Impaired Myelination in Multiple Sclerosis Organoids: p21 Links Oligodendrocyte Dysfunction to Disease Subtype

Multiple sclerosis (MS) is an autoimmune inflammatory disease of the central nervous system. The cause of the disease is unknown but both genetic and environmental factors are strongly implicated in its pathogenesis. We derived cerebral and spinal cord organoids from induced pluripotent stem cells (iPSC) from healthy controls as well as from primary progressive MS (PPMS), secondary progressive MS (SPMS) and relapsing-remitting MS (RRMS) patients to investigate and compare oligodendrocyte differentiation and myelination capacity in healthy subjects and MS subtypes. In MS organoids, particularly in PPMS, we observed a decrease in p21 expression associated with a dysregulation of PAK1 and E2F1 expression.
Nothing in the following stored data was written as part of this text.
-- pv_equiv track=rewrite | github.com/gabrielegrillo/Fondamenti1-Unical | E1.py | controllosintattico
-- ===== SOURCE A (Python) =====
-- def controllosintattico(s):
--     if ((s[0] >= '0' and s[0] <= '9' ) or (s[0] == ' ')):
--         return False
--     else:
--         esito = True
--         for i in range(1,len(s)):
--             if (s[i] <= '/'):
--                 esito = False
--             else:
--                 if (s[i] >= ':' and s[i] <= '@'):
--                     esito = False
--                 else:
--                     if (s[i] >= '[' and s[i] <= '`' and s[i] != '_'):
--                         esito = False
--                     else:
--                         if (s[i] >= '{'):
--                             esito = False
--         return esito
-- ===== SOURCE B (Python) =====
-- _ALLOWED = "0123456789ABCDEFGHIJKLMNOPQRSTUVWXYZ_abcdefghijklmnopqrstuvwxyz"
--
--
-- def controllosintattico(s):
--     if ('0' <= s[0] <= '9') or s[0] == ' ':
--         return False
--     # peel allowed characters off both ends of the tail; nothing may survive
--     return s[1:].strip(_ALLOWED) == ''
-- ===== Notes on version B (the rewrite author's own statement) =====
-- stated objective: faster
-- what changed: replaces A's interpreted per-character loop (sticky flag, four-branch ASCII range cascade) by a loop-free reduction: str.strip with the allowed alphabet peels valid characters off both ends of the tail in C, and the tail is valid iff the stripped residue is empty
import Mathlib
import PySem

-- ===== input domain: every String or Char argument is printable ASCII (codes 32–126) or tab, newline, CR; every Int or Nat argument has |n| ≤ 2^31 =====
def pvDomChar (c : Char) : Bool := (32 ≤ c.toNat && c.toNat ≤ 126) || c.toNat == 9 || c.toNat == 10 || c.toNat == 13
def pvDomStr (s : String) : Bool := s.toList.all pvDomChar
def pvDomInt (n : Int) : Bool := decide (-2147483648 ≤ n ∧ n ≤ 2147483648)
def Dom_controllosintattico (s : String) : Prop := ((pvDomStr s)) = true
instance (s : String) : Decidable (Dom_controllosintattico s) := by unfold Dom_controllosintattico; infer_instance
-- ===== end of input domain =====

-- B replaces A's sticky-flag four-range loop by a loop-free str.strip reduction:
-- the tail is valid iff stripping the allowed alphabet from it leaves '' (constant-factor faster in Python: C-level strip).
-- Pre_ excludes only the empty string, on which both A and B raise IndexError (s[0]).


-- ===== PORT A =====
-- the body of A's for-loop: the four-branch cascade that may only set esito to False
def pvStepA (esito : Bool) (c : Char) : Bool :=
  if c ≤ '/' then false
  else if decide (':' ≤ c) && decide (c ≤ '@') then false
  else if decide ('[' ≤ c) && decide (c ≤ '`') && (c != '_') then false
  else if decide ('{' ≤ c) then false
  else esito

def controllosintattico (s : String) : Bool :=
  let cs := s.toList
  match PySem.List.pyGet? cs 0 with
  | none => false          -- s[0] raises IndexError on "" — excluded by Pre_
  | some c0 =>
    if (decide ('0' ≤ c0) && decide (c0 ≤ '9')) || (c0 == ' ') then
      false
    else
      -- for i in range(1, len(s)); i is always in range, so pyGetD is exact
      (PySem.List.pyRange 1 (cs.length : Int) 1).foldl
        (fun esito i => pvStepA esito (PySem.List.pyGetD cs i ' '))
        true

-- ===== PORT B =====
def pvAllowed : List Char :=
  "0123456789ABCDEFGHIJKLMNOPQRSTUVWXYZ_abcdefghijklmnopqrstuvwxyz".toList

def controllosintattico_alt (s : String) : Bool :=
  match s.toList with
  | [] => false            -- s[0] raises IndexError on "" — excluded by Pre_
  | c0 :: rest =>          -- rest = s[1:]
    if (decide ('0' ≤ c0) && decide (c0 ≤ '9')) || (c0 == ' ') then false
    else PySem.Chars.stripChars rest pvAllowed == []   -- s[1:].strip(_ALLOWED) == ''

-- ===== PRECONDITION & SPEC =====
-- Pre_ excludes only the empty string, on which both A and B raise IndexError (s[0]).
def Pre_controllosintattico (s : String) : Prop := s.toList ≠ []
instance (s : String) : Decidable (Pre_controllosintattico s) := by unfold Pre_controllosintattico; infer_instance
def pvWitness_controllosintattico : String := "ab_3"

def Spec_controllosintattico (s : String) (out : Bool) : Prop := out = controllosintattico_alt s
instance (s : String) (out : Bool) : Decidable (Spec_controllosintattico s out) := by unfold Spec_controllosintattico; infer_instance

-- ===== CLAIM =====
def Claim_equal_controllosintattico : Prop := ∀ (s : String), Dom_controllosintattico s → Pre_controllosintattico s → Spec_controllosintattico s (controllosintattico s)

-- ===== LEMMAS AND PROOFS =====

-- A's cascade rejects exactly the complement of the allowed alphabet (for every Char).
set_option maxRecDepth 4000 in
theorem pv_step_eq (c : Char) (b : Bool) :
    pvStepA b c = (b && pvAllowed.contains c) := by
  unfold pvStepA
  cases b
  · split_ifs <;> simp
  · have h : pvAllowed = ['0', '1', '2', '3', '4', '5', '6', '7', '8', '9', 'A', 'B', 'C', 'D', 'E', 'F', 'G', 'H', 'I', 'J', 'K', 'L', 'M', 'N', 'O', 'P', 'Q', 'R', 'S', 'T', 'U', 'V', 'W', 'X', 'Y', 'Z', '_', 'a', 'b', 'c', 'd', 'e', 'f', 'g', 'h', 'i', 'j', 'k', 'l', 'm', 'n', 'o', 'p', 'q', 'r', 's', 't', 'u', 'v', 'w', 'x', 'y', 'z'] := by decide
    rw [h]
    simp only [List.contains, List.elem_eq_mem]
    apply Bool.eq_iff_iff.mpr
    simp only [Char.le_def, Char.ext_iff, UInt32.le_iff_toNat_le, UInt32.ext_iff,
      decide_eq_true_eq, Bool.and_eq_true, bne_iff_ne, ne_eq,
      List.mem_cons, List.not_mem_nil,
      show '/'.val.toNat = 47 from rfl, show '0'.val.toNat = 48 from rfl, show '1'.val.toNat = 49 from rfl, show '2'.val.toNat = 50 from rfl, show '3'.val.toNat = 51 from rfl, show '4'.val.toNat = 52 from rfl, show '5'.val.toNat = 53 from rfl, show '6'.val.toNat = 54 from rfl, show '7'.val.toNat = 55 from rfl, show '8'.val.toNat = 56 from rfl, show '9'.val.toNat = 57 from rfl, show ':'.val.toNat = 58 from rfl, show '@'.val.toNat = 64 from rfl, show 'A'.val.toNat = 65 from rfl, show 'B'.val.toNat = 66 from rfl, show 'C'.val.toNat = 67 from rfl, show 'D'.val.toNat = 68 from rfl, show 'E'.val.toNat = 69 from rfl, show 'F'.val.toNat = 70 from rfl, show 'G'.val.toNat = 71 from rfl, show 'H'.val.toNat = 72 from rfl, show 'I'.val.toNat = 73 from rfl, show 'J'.val.toNat = 74 from rfl, show 'K'.val.toNat = 75 from rfl, show 'L'.val.toNat = 76 from rfl, show 'M'.val.toNat = 77 from rfl, show 'N'.val.toNat = 78 from rfl, show 'O'.val.toNat = 79 from rfl, show 'P'.val.toNat = 80 from rfl, show 'Q'.val.toNat = 81 from rfl, show 'R'.val.toNat = 82 from rfl, show 'S'.val.toNat = 83 from rfl, show 'T'.val.toNat = 84 from rfl, show 'U'.val.toNat = 85 from rfl, show 'V'.val.toNat = 86 from rfl, show 'W'.val.toNat = 87 from rfl, show 'X'.val.toNat = 88 from rfl, show 'Y'.val.toNat = 89 from rfl, show 'Z'.val.toNat = 90 from rfl, show '['.val.toNat = 91 from rfl, show '_'.val.toNat = 95 from rfl, show '`'.val.toNat = 96 from rfl, show 'a'.val.toNat = 97 from rfl, show 'b'.val.toNat = 98 from rfl, show 'c'.val.toNat = 99 from rfl, show 'd'.val.toNat = 100 from rfl, show 'e'.val.toNat = 101 from rfl, show 'f'.val.toNat = 102 from rfl, show 'g'.val.toNat = 103 from rfl, show 'h'.val.toNat = 104 from rfl, show 'i'.val.toNat = 105 from rfl, show 'j'.val.toNat = 106 from rfl, show 'k'.val.toNat = 107 from rfl, show 'l'.val.toNat = 108 from rfl, show 'm'.val.toNat = 109 from rfl, show 'n'.val.toNat = 110 from rfl, show 'o'.val.toNat = 111 from rfl, show 'p'.val.toNat = 112 from rfl, show 'q'.val.toNat = 113 from rfl, show 'r'.val.toNat = 114 from rfl, show 's'.val.toNat = 115 from rfl, show 't'.val.toNat = 116 from rfl, show 'u'.val.toNat = 117 from rfl, show 'v'.val.toNat = 118 from rfl, show 'w'.val.toNat = 119 from rfl, show 'x'.val.toNat = 120 from rfl, show 'y'.val.toNat = 121 from rfl, show 'z'.val.toNat = 122 from rfl, show '{'.val.toNat = 123 from rfl]
    split_ifs <;> simp_all <;> omega

-- A's sticky-flag fold is b && all-allowed.
theorem pv_foldl_eq (l : List Char) (b : Bool) :
    l.foldl pvStepA b = (b && l.all (fun c => pvAllowed.contains c)) := by
  induction l generalizing b with
  | nil => simp
  | cons c t ih =>
    rw [List.foldl_cons, ih, pv_step_eq, List.all_cons, Bool.and_assoc]

-- strip of a character class leaves the empty string iff every character is in the class.
theorem pv_strip_empty_iff (chars l : List Char) :
    (PySem.Chars.stripChars l chars == []) = l.all (fun c => chars.contains c) := by
  unfold PySem.Chars.stripChars
  apply Bool.eq_iff_iff.mpr
  simp only [beq_iff_eq, List.reverse_eq_nil_iff, List.dropWhile_eq_nil_iff,
    List.mem_reverse, List.all_eq_true]
  constructor
  · intro h x hx
    by_cases hp : chars.contains x = true
    · exact hp
    · have hsplit := List.takeWhile_append_dropWhile (p := fun c => chars.contains c) (l := l)
      rw [← hsplit] at hx
      rcases List.mem_append.mp hx with htk | hdw
      · exact List.mem_takeWhile_imp htk
      · exact h x hdw
  · intro h x hx
    exact h x ((List.dropWhile_sublist _).subset hx)

-- ===== VERDICT =====
theorem controllosintattico_spec : Claim_equal_controllosintattico := by
  intro s _ hpre
  unfold Spec_controllosintattico controllosintattico controllosintattico_alt
  cases h : s.toList with
  | nil => exact absurd h hpre
  | cons c0 rest =>
    simp only [PySem.List.pyGet?_zero_cons]
    by_cases h0 : (decide ('0' ≤ c0) && decide (c0 ≤ '9')) || (c0 == ' ')
    · simp [h0]
    · simp only [h0, if_false, Bool.false_eq_true]
      rw [PySem.List.foldl_pyRange_pyGetD' (c0 :: rest) ' ' pvStepA true (by omega),
        pv_foldl_eq, pv_strip_empty_iff]
      simp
In parallel, a decrease in oligodendrocyte maturation was detected in long-term cultured cerebral and spinal cord organoids, especially in PPMS, leading to a reduced myelination capacity. Disruption of astrocyte and neuronal populations was also observed. Our findings demonstrate that in MS, inherent deficits in the p21 pathway may alter glial and neuronal cell populations and may contribute to the disease pathogenesis by reducing the capacity for myelin repair. Summary StatementUsing cerebral and spinal cord organoids derived from multiple sclerosis patients, we found an innate disruption of oligodendrocyte differentiation and myelination capacity as well as excitotoxicity, associated with PAK1 and E2F1-induced p21 dysregulation.